Preferably, the tracks are a plurality of concentric circular tracks taking the center of the granary as a circular point, a linear track connecting the two concentric circular tracks is arranged between the adjacent concentric circular tracks, and the robot body runs to the adjacent tracks through the linear track between the two adjacent concentric circular tracks after running for one circle along the trend of the concentric circular tracks.

Preferably, the radius of the concentric circular tracks is 0.2-1.5m, the linear tracks are four crossed linear tracks taking the circle center of the concentric circular track as a crossing point, an included angle between every two adjacent linear tracks is 45 degrees, the crossing point of the linear track and the concentric circular track is a preset coordinate position of the microwave emitter for emitting microwave signals, and the microwave receiver is arranged vertically below the crossing point of the concentric circular track and the linear track.

Preferably, the concentric circular tracks are arranged 0.5-1m above the granary.

Preferably, the microwave transmitter comprises a signal generator, a directional coupler, a phase shifter, a modulation amplifier, an attenuator and a horn antenna; the microwave receiver comprises a horn antenna, an isolator, a power amplifier, a detector, a filter, a demodulation demodulator and a processor.

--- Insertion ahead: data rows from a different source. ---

-- pv_equiv track=rewrite | github.com/HydroFrame-ML/hydrogen-emulator-1ts | emulator-1ts/experiment_tracking.py | _format_hyperparameters_text
-- ===== SOURCE A (Python) =====
-- from typing import Dict, Any, Optional, List, Union
--
-- def _format_hyperparameters_text(hparams: Dict[str, Any]) -> str:
--     """Format hyperparameters as readable text."""
--     lines = ["# Experiment Configuration\n"]
--
--     # Group parameters by category
--     categories = {
--         'Model': [],
--         'Training': [],
--         'Data': [],
--         'Callbacks': [],
--         'TensorBoard': [],
--         'Derived': [],
--         'Other': []
--     }
--
--     for key, value in sorted(hparams.items()):
--         if any(x in key.lower() for x in ['model', 'channel', 'hidden', 'depth', 'kernel']):
--             categories['Model'].append(f"- **{key}**: {value}")
--         elif any(x in key.lower() for x in ['lr', 'batch', 'epoch', 'optimizer', 'loss']):
--             categories['Training'].append(f"- **{key}**: {value}")
--         elif any(x in key.lower() for x in ['data', 'patch', 'parameter', 'evaptrans']):
--             categories['Data'].append(f"- **{key}**: {value}")
--         elif any(x in key.lower() for x in ['callback', 'early', 'scheduler', 'gradient']):
--             categories['Callbacks'].append(f"- **{key}**: {value}")
--         elif 'tensorboard' in key.lower():
--             categories['TensorBoard'].append(f"- **{key}**: {value}")
--         elif any(x in key.lower() for x in ['estimated', 'complexity', 'ratio', 'enabled_callbacks']):
--             categories['Derived'].append(f"- **{key}**: {value}")
--         else:
--             categories['Other'].append(f"- **{key}**: {value}")
--
--     # Format each category
--     for category, items in categories.items():
--         if items:
--             lines.append(f"\n## {category}\n")
--             lines.extend(items)
--
--     return '\n'.join(lines)
-- ===== SOURCE B (Python) =====
-- RULES = [
--     ('Model', ['model', 'channel', 'hidden', 'depth', 'kernel']),
--     ('Training', ['lr', 'batch', 'epoch', 'optimizer', 'loss']),
--     ('Data', ['data', 'patch', 'parameter', 'evaptrans']),
--     ('Callbacks', ['callback', 'early', 'scheduler', 'gradient']),
--     ('TensorBoard', ['tensorboard']),
--     ('Derived', ['estimated', 'complexity', 'ratio', 'enabled_callbacks']),
-- ]
--
--
-- def _category_of(key):
--     low = key.lower()
--     return next((cat for cat, kws in RULES if any(kw in low for kw in kws)), 'Other')
--
--
-- def _format_hyperparameters_text(hparams):
--     """Format hyperparameters as readable text."""
--     items = sorted(hparams.items())
--     parts = ["# Experiment Configuration\n"]
--     for cat in [c for c, _ in RULES] + ['Other']:
--         block = [f"- **{k}**: {v}" for k, v in items if _category_of(k) == cat]
--         if block:
--             parts.append(f"\n## {cat}\n")
--             parts.extend(block)
--     return '\n'.join(parts)
-- ===== Notes on version B (the rewrite author's own statement) =====
-- stated objective: idiomatic
-- what changed: Replaces the if/elif keyword cascade and seven mutable accumulator lists with a data-driven rules table (first-matching-rule lookup) and one filter pass per display category, so classification logic and output order live in one declarative list.
import Mathlib
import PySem

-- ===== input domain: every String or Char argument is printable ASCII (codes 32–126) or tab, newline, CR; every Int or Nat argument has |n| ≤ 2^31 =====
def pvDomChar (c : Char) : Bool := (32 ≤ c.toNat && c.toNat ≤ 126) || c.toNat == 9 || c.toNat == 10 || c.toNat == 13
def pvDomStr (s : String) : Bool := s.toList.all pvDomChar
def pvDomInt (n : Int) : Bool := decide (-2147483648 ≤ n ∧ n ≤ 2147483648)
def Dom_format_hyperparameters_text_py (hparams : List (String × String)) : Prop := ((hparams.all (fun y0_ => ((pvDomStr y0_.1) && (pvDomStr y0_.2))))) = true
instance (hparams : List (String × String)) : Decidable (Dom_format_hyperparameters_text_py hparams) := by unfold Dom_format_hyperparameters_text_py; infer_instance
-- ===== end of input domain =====

-- B replaces A's if/elif keyword cascade with seven accumulator lists by a data-driven rules
-- table (first matching rule) and one filter pass per category (idiomatic; same output).

-- ===== PORT A =====
structure PvCats where
  model : List String
  training : List String
  data : List String
  callbacks : List String
  tensorboard : List String
  derived : List String
  other : List String
deriving Repr, DecidableEq

-- the body of A's 'for key, value in sorted(hparams.items())' loop
def pvStepA (c : PvCats) (kv : String × String) : PvCats :=
  let low := PySem.Str.lower kv.1
  let line := "- **" ++ kv.1 ++ "**: " ++ kv.2
  if ["model", "channel", "hidden", "depth", "kernel"].any (fun x => PySem.Str.isIn x low) then
    { c with model := c.model ++ [line] }
  else if ["lr", "batch", "epoch", "optimizer", "loss"].any (fun x => PySem.Str.isIn x low) then
    { c with training := c.training ++ [line] }
  else if ["data", "patch", "parameter", "evaptrans"].any (fun x => PySem.Str.isIn x low) then
    { c with data := c.data ++ [line] }
  else if ["callback", "early", "scheduler", "gradient"].any (fun x => PySem.Str.isIn x low) then
    { c with callbacks := c.callbacks ++ [line] }
  else if PySem.Str.isIn "tensorboard" low then
    { c with tensorboard := c.tensorboard ++ [line] }
  else if ["estimated", "complexity", "ratio", "enabled_callbacks"].any (fun x => PySem.Str.isIn x low) then
    { c with derived := c.derived ++ [line] }
  else
    { c with other := c.other ++ [line] }

def format_hyperparameters_text_py (hparams : List (String × String)) : String :=
  -- categories = dict of 7 empty lists; loop over sorted(hparams.items())
  let c := (PySem.List.sorted2 hparams (fun kv => kv.1) (fun kv => kv.2)).foldl pvStepA
    ⟨[], [], [], [], [], [], []⟩
  -- for category, items in categories.items(): if items: append header, extend items
  let lines := ["# Experiment Configuration\n"]
  let lines := if c.model ≠ [] then lines ++ ["\n## Model\n"] ++ c.model else lines
  let lines := if c.training ≠ [] then lines ++ ["\n## Training\n"] ++ c.training else lines
  let lines := if c.data ≠ [] then lines ++ ["\n## Data\n"] ++ c.data else lines
  let lines := if c.callbacks ≠ [] then lines ++ ["\n## Callbacks\n"] ++ c.callbacks else lines
  let lines := if c.tensorboard ≠ [] then lines ++ ["\n## TensorBoard\n"] ++ c.tensorboard else lines
  let lines := if c.derived ≠ [] then lines ++ ["\n## Derived\n"] ++ c.derived else lines
  let lines := if c.other ≠ [] then lines ++ ["\n## Other\n"] ++ c.other else lines
  PySem.Str.join "\n" lines

-- ===== PORT B =====
def pvRules : List (String × List String) :=
  [("Model", ["model", "channel", "hidden", "depth", "kernel"]),
   ("Training", ["lr", "batch", "epoch", "optimizer", "loss"]),
   ("Data", ["data", "patch", "parameter", "evaptrans"]),
   ("Callbacks", ["callback", "early", "scheduler", "gradient"]),
   ("TensorBoard", ["tensorboard"]),
   ("Derived", ["estimated", "complexity", "ratio", "enabled_callbacks"])]

def pvCategoryOf (key : String) : String :=
  let low := PySem.Str.lower key
  match pvRules.find? (fun r => r.2.any (fun kw => PySem.Str.isIn kw low)) with
  | some r => r.1
  | none => "Other"

def format_hyperparameters_text_py_alt (hparams : List (String × String)) : String :=
  let items := PySem.List.sorted2 hparams (fun kv => kv.1) (fun kv => kv.2)
  let parts := (pvRules.map (fun r => r.1) ++ ["Other"]).foldl
    (fun (parts : List String) cat =>
      let block := (items.filter (fun kv => pvCategoryOf kv.1 == cat)).map
        (fun kv => "- **" ++ kv.1 ++ "**: " ++ kv.2)
      if block ≠ [] then parts ++ ["\n## " ++ cat ++ "\n"] ++ block else parts)
    ["# Experiment Configuration\n"]
  PySem.Str.join "\n" parts

-- ===== PRECONDITION & SPEC =====
def Spec_format_hyperparameters_text_py (hparams : List (String × String)) (out : String) : Prop := out = format_hyperparameters_text_py_alt hparams
instance (hparams : List (String × String)) (out : String) : Decidable (Spec_format_hyperparameters_text_py hparams out) := by unfold Spec_format_hyperparameters_text_py; infer_instance

-- ===== CLAIM (what is proved, stated in full; the proofs are below) =====
def Claim_equal_format_hyperparameters_text_py : Prop := ∀ (hparams : List (String × String)), Dom_format_hyperparameters_text_py hparams → Spec_format_hyperparameters_text_py hparams (format_hyperparameters_text_py hparams)

-- ===== LEMMAS AND PROOFS =====

-- B's per-category block over a list of items (the list B maps-and-filters for one category)
def pvBlk (cat : String) (l : List (String × String)) : List String :=
  (l.filter (fun kv => pvCategoryOf kv.1 == cat)).map
    (fun kv => "- **" ++ kv.1 ++ "**: " ++ kv.2)

-- B's first-matching-rule lookup, pinned branch by branch to A's elif chain of keyword tests
theorem pv_cat1 (key : String)
    (h1 : (["model", "channel", "hidden", "depth", "kernel"].any (fun x => PySem.Str.isIn x (PySem.Str.lower key))) = true) :
    pvCategoryOf key = "Model" := by
  simp only [pvCategoryOf, pvRules]
  rw [List.find?_cons_of_pos (by exact h1)]

theorem pv_cat2 (key : String)
    (h1 : ¬(["model", "channel", "hidden", "depth", "kernel"].any (fun x => PySem.Str.isIn x (PySem.Str.lower key))) = true)
    (h2 : (["lr", "batch", "epoch", "optimizer", "loss"].any (fun x => PySem.Str.isIn x (PySem.Str.lower key))) = true) :
    pvCategoryOf key = "Training" := by
  simp only [pvCategoryOf, pvRules]
  rw [List.find?_cons_of_neg (by simpa using h1), List.find?_cons_of_pos (by exact h2)]

theorem pv_cat3 (key : String)
    (h1 : ¬(["model", "channel", "hidden", "depth", "kernel"].any (fun x => PySem.Str.isIn x (PySem.Str.lower key))) = true)
    (h2 : ¬(["lr", "batch", "epoch", "optimizer", "loss"].any (fun x => PySem.Str.isIn x (PySem.Str.lower key))) = true)
    (h3 : (["data", "patch", "parameter", "evaptrans"].any (fun x => PySem.Str.isIn x (PySem.Str.lower key))) = true) :
    pvCategoryOf key = "Data" := by
  simp only [pvCategoryOf, pvRules]
  rw [List.find?_cons_of_neg (by simpa using h1), List.find?_cons_of_neg (by simpa using h2),
    List.find?_cons_of_pos (by exact h3)]

theorem pv_cat4 (key : String)
    (h1 : ¬(["model", "channel", "hidden", "depth", "kernel"].any (fun x => PySem.Str.isIn x (PySem.Str.lower key))) = true)
    (h2 : ¬(["lr", "batch", "epoch", "optimizer", "loss"].any (fun x => PySem.Str.isIn x (PySem.Str.lower key))) = true)
    (h3 : ¬(["data", "patch", "parameter", "evaptrans"].any (fun x => PySem.Str.isIn x (PySem.Str.lower key))) = true)
    (h4 : (["callback", "early", "scheduler", "gradient"].any (fun x => PySem.Str.isIn x (PySem.Str.lower key))) = true) :
    pvCategoryOf key = "Callbacks" := by
  simp only [pvCategoryOf, pvRules]
  rw [List.find?_cons_of_neg (by simpa using h1), List.find?_cons_of_neg (by simpa using h2),
    List.find?_cons_of_neg (by simpa using h3), List.find?_cons_of_pos (by exact h4)]

theorem pv_cat5 (key : String)
    (h1 : ¬(["model", "channel", "hidden", "depth", "kernel"].any (fun x => PySem.Str.isIn x (PySem.Str.lower key))) = true)
    (h2 : ¬(["lr", "batch", "epoch", "optimizer", "loss"].any (fun x => PySem.Str.isIn x (PySem.Str.lower key))) = true)
    (h3 : ¬(["data", "patch", "parameter", "evaptrans"].any (fun x => PySem.Str.isIn x (PySem.Str.lower key))) = true)
    (h4 : ¬(["callback", "early", "scheduler", "gradient"].any (fun x => PySem.Str.isIn x (PySem.Str.lower key))) = true)
    (h5 : PySem.Str.isIn "tensorboard" (PySem.Str.lower key) = true) :
    pvCategoryOf key = "TensorBoard" := by
  simp only [pvCategoryOf, pvRules]
  rw [List.find?_cons_of_neg (by simpa using h1), List.find?_cons_of_neg (by simpa using h2),
    List.find?_cons_of_neg (by simpa using h3), List.find?_cons_of_neg (by simpa using h4),
    List.find?_cons_of_pos (by simpa using h5)]

theorem pv_cat6 (key : String)
    (h1 : ¬(["model", "channel", "hidden", "depth", "kernel"].any (fun x => PySem.Str.isIn x (PySem.Str.lower key))) = true)
    (h2 : ¬(["lr", "batch", "epoch", "optimizer", "loss"].any (fun x => PySem.Str.isIn x (PySem.Str.lower key))) = true)
    (h3 : ¬(["data", "patch", "parameter", "evaptrans"].any (fun x => PySem.Str.isIn x (PySem.Str.lower key))) = true)
    (h4 : ¬(["callback", "early", "scheduler", "gradient"].any (fun x => PySem.Str.isIn x (PySem.Str.lower key))) = true)
    (h5 : ¬PySem.Str.isIn "tensorboard" (PySem.Str.lower key) = true)
    (h6 : (["estimated", "complexity", "ratio", "enabled_callbacks"].any (fun x => PySem.Str.isIn x (PySem.Str.lower key))) = true) :
    pvCategoryOf key = "Derived" := by
  simp only [pvCategoryOf, pvRules]
  rw [List.find?_cons_of_neg (by simpa using h1), List.find?_cons_of_neg (by simpa using h2),
    List.find?_cons_of_neg (by simpa using h3), List.find?_cons_of_neg (by simpa using h4),
    List.find?_cons_of_neg (by simpa using h5), List.find?_cons_of_pos (by exact h6)]

theorem pv_cat7 (key : String)
    (h1 : ¬(["model", "channel", "hidden", "depth", "kernel"].any (fun x => PySem.Str.isIn x (PySem.Str.lower key))) = true)
    (h2 : ¬(["lr", "batch", "epoch", "optimizer", "loss"].any (fun x => PySem.Str.isIn x (PySem.Str.lower key))) = true)
    (h3 : ¬(["data", "patch", "parameter", "evaptrans"].any (fun x => PySem.Str.isIn x (PySem.Str.lower key))) = true)
    (h4 : ¬(["callback", "early", "scheduler", "gradient"].any (fun x => PySem.Str.isIn x (PySem.Str.lower key))) = true)
    (h5 : ¬PySem.Str.isIn "tensorboard" (PySem.Str.lower key) = true)
    (h6 : ¬(["estimated", "complexity", "ratio", "enabled_callbacks"].any (fun x => PySem.Str.isIn x (PySem.Str.lower key))) = true) :
    pvCategoryOf key = "Other" := by
  simp only [pvCategoryOf, pvRules]
  rw [List.find?_cons_of_neg (by simpa using h1), List.find?_cons_of_neg (by simpa using h2),
    List.find?_cons_of_neg (by simpa using h3), List.find?_cons_of_neg (by simpa using h4),
    List.find?_cons_of_neg (by simpa using h5), List.find?_cons_of_neg (by simpa using h6)]
  rfl

theorem pv_fold_spec (l : List (String × String)) (c : PvCats) :
    l.foldl pvStepA c =
      ⟨c.model ++ pvBlk "Model" l, c.training ++ pvBlk "Training" l,
       c.data ++ pvBlk "Data" l, c.callbacks ++ pvBlk "Callbacks" l,
       c.tensorboard ++ pvBlk "TensorBoard" l, c.derived ++ pvBlk "Derived" l,
       c.other ++ pvBlk "Other" l⟩ := by
  induction l generalizing c with
  | nil => simp [pvBlk]
  | cons kv t ih =>
    rw [List.foldl_cons]
    simp only [pvStepA]
    split_ifs with h1 h2 h3 h4 h5 h6 <;> rw [ih]
    · simp [pvBlk, pv_cat1 kv.1 h1]
    · simp [pvBlk, pv_cat2 kv.1 h1 h2]
    · simp [pvBlk, pv_cat3 kv.1 h1 h2 h3]
    · simp [pvBlk, pv_cat4 kv.1 h1 h2 h3 h4]
    · simp [pvBlk, pv_cat5 kv.1 h1 h2 h3 h4 h5]
    · simp [pvBlk, pv_cat6 kv.1 h1 h2 h3 h4 h5 h6]
    · simp [pvBlk, pv_cat7 kv.1 h1 h2 h3 h4 h5 h6]

-- ===== VERDICT (by name: the statement is the Claim_ definition above) =====
theorem format_hyperparameters_text_py_spec : Claim_equal_format_hyperparameters_text_py := by
  intro hparams _
  unfold Spec_format_hyperparameters_text_py format_hyperparameters_text_py format_hyperparameters_text_py_alt
  rw [pv_fold_spec]
  simp only [pvRules, List.map]
  rfl
lemma pvCond_iff (matrix components : List (List Int)) (p q : Nat) :
    (∃ i ∈ List.range matrix.length, ∃ j ∈ List.range (matrix.getD i []).length,
        pvHit matrix (pvBuildIndex components) i j = some (p, q))
    ↔ (p ≠ q ∧ ((p : Int), (q : Int)) ∈ pvCPairs matrix components) := by
  constructor
  · rintro ⟨i, hi, j, hj, hhit⟩
    unfold pvHit at hhit
    by_cases hcell : (matrix.getD i []).getD j 0 ≠ 0
    swap
    · rw [if_neg hcell] at hhit; simp at hhit
    rw [if_pos hcell] at hhit
    cases hA : (pvBuildIndex components).get? ((i : Int) + 1) with
    | none => rw [hA] at hhit; simp at hhit
    | some A =>
      cases hB : (pvBuildIndex components).get? ((j : Int) + 1) with
      | none => rw [hA, hB] at hhit; simp at hhit
      | some B =>
        rw [hA, hB] at hhit
        replace hhit : (if A ≠ B then some (A.toNat, B.toNat) else none) = some (p, q) := hhit
        by_cases hab : A ≠ B
        swap
        · rw [if_neg hab] at hhit; exact absurd hhit (by simp)
        rw [if_pos hab] at hhit
        obtain ⟨kA, hkA, rfl, -⟩ := pvVi_some components _ A hA
        obtain ⟨kB, hkB, rfl, -⟩ := pvVi_some components _ B hB
        simp only [Option.some.injEq, Prod.mk.injEq, Int.toNat_natCast] at hhit
        obtain ⟨rfl, rfl⟩ := hhit
        refine ⟨fun h => hab (by rw [h]), ?_⟩
        rw [pvMem_cpairs]
        refine ⟨((i : Int) + 1, (j : Int) + 1), ?_, ?_, ?_⟩
        · rw [pvMem_edges]
          exact ⟨i, hi, j, hj, hcell, rfl, rfl⟩
        · rw [pvCompOf_eq]; exact hA
        · rw [pvCompOf_eq]; exact hB
  · rintro ⟨hpq, hmem⟩
    rw [pvMem_cpairs] at hmem
    obtain ⟨uv, huv, h1, h2⟩ := hmem
    obtain ⟨u, v⟩ := uv
    rw [pvMem_edges] at huv
    obtain ⟨i, hi, j, hj, hc, rfl, rfl⟩ := huv
    refine ⟨i, hi, j, hj, ?_⟩
    unfold pvHit
    rw [if_pos hc]
    rw [pvCompOf_eq] at h1 h2
    rw [h1, h2]
    show (if ((p : Int) ≠ (q : Int)) then some (((p : Int)).toNat, ((q : Int)).toNat) else none)
        = some (p, q)
    rw [if_pos (by exact_mod_cast hpq : ((p : Int) ≠ (q : Int)))]
    simp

Preferably, the microwave transmitter bell mouth is smaller than the microwave receiver bell mouth.

Preferably, the frequency range of the transmitting signal of the microwave transmitter is 50-600 MHz.

Compared with the prior art, the utility model discloses a grain moisture on-line measuring system's based on robot advantage is:

(1) the detection system moves on the granary through the robot-carried microwave emitter, a large number of microwave receivers are arranged below the granary, the water content of the grains in the storage environment is detected in a large area, and the real-time detection of the grain moisture is realized.

(2) The detection system adopts the microwave to act on the grain to be detected to cause the change of the microwave dielectric constant, and can realize nondestructive detection through transmission type non-contact measurement, thereby enlarging the measurement range of the granary and improving the accuracy of the moisture measurement of the granary.

(3) The detection system is characterized in that the granary is provided with concentric circular tracks, the microwave emitter is driven by the robot body to run along the concentric circular tracks, microwave signals are emitted at preset coordinate positions at the intersection points of the concentric circular tracks and the linear tracks, the arrangement of microwave signal emitting points is regular, the detection range is wide, and the precision of moisture detection in the granary is further improved.

Drawings

For a clear explanation of the embodiments or prior art solutions of the present invention, the drawings that are needed in the description of the embodiments or prior art will be briefly described below, and it is obvious that the drawings in the following description are only some embodiments of the present invention, and it is obvious for a person skilled in the art to obtain other drawings without creative efforts.

Fig. 1 is a schematic view of the overall structure of the present invention.

Fig. 2 is a schematic diagram of a track.

Fig. 3 is a schematic view of microwave receiver placement points.

Fig. 4 is a schematic structural diagram of a microwave transmitting module.

Fig. 5 is a schematic view of the present invention.

The part names represented by the numbers or letters in the drawings are:

1-a microwave transmitting module; 11-a first communication module; 12-a microwave emitter; 13-a first power supply module; 14-a control system; 15-a robot body; 2-predetermined coordinate position; 3-concentric circular tracks; 4-a linear track; 5-a microwave receiver; 6-granary; 7-computer.

Detailed Description

The following description briefly describes embodiments of the present invention with reference to the drawings. Obviously, the described embodiments are only a part of the embodiments of the present invention, and not all embodiments, and all other embodiments obtained by those skilled in the art without any inventive work based on the embodiments of the present invention belong to the protection scope of the present invention.

Fig. 1-5 show preferred embodiments of the invention, which have been dissected in detail from different perspectives, respectively.

Fig. 1-5 show a robot-based grain moisture online detection system, which includes a microwave transmitting module 1, a microwave receiving module, and a computer 7.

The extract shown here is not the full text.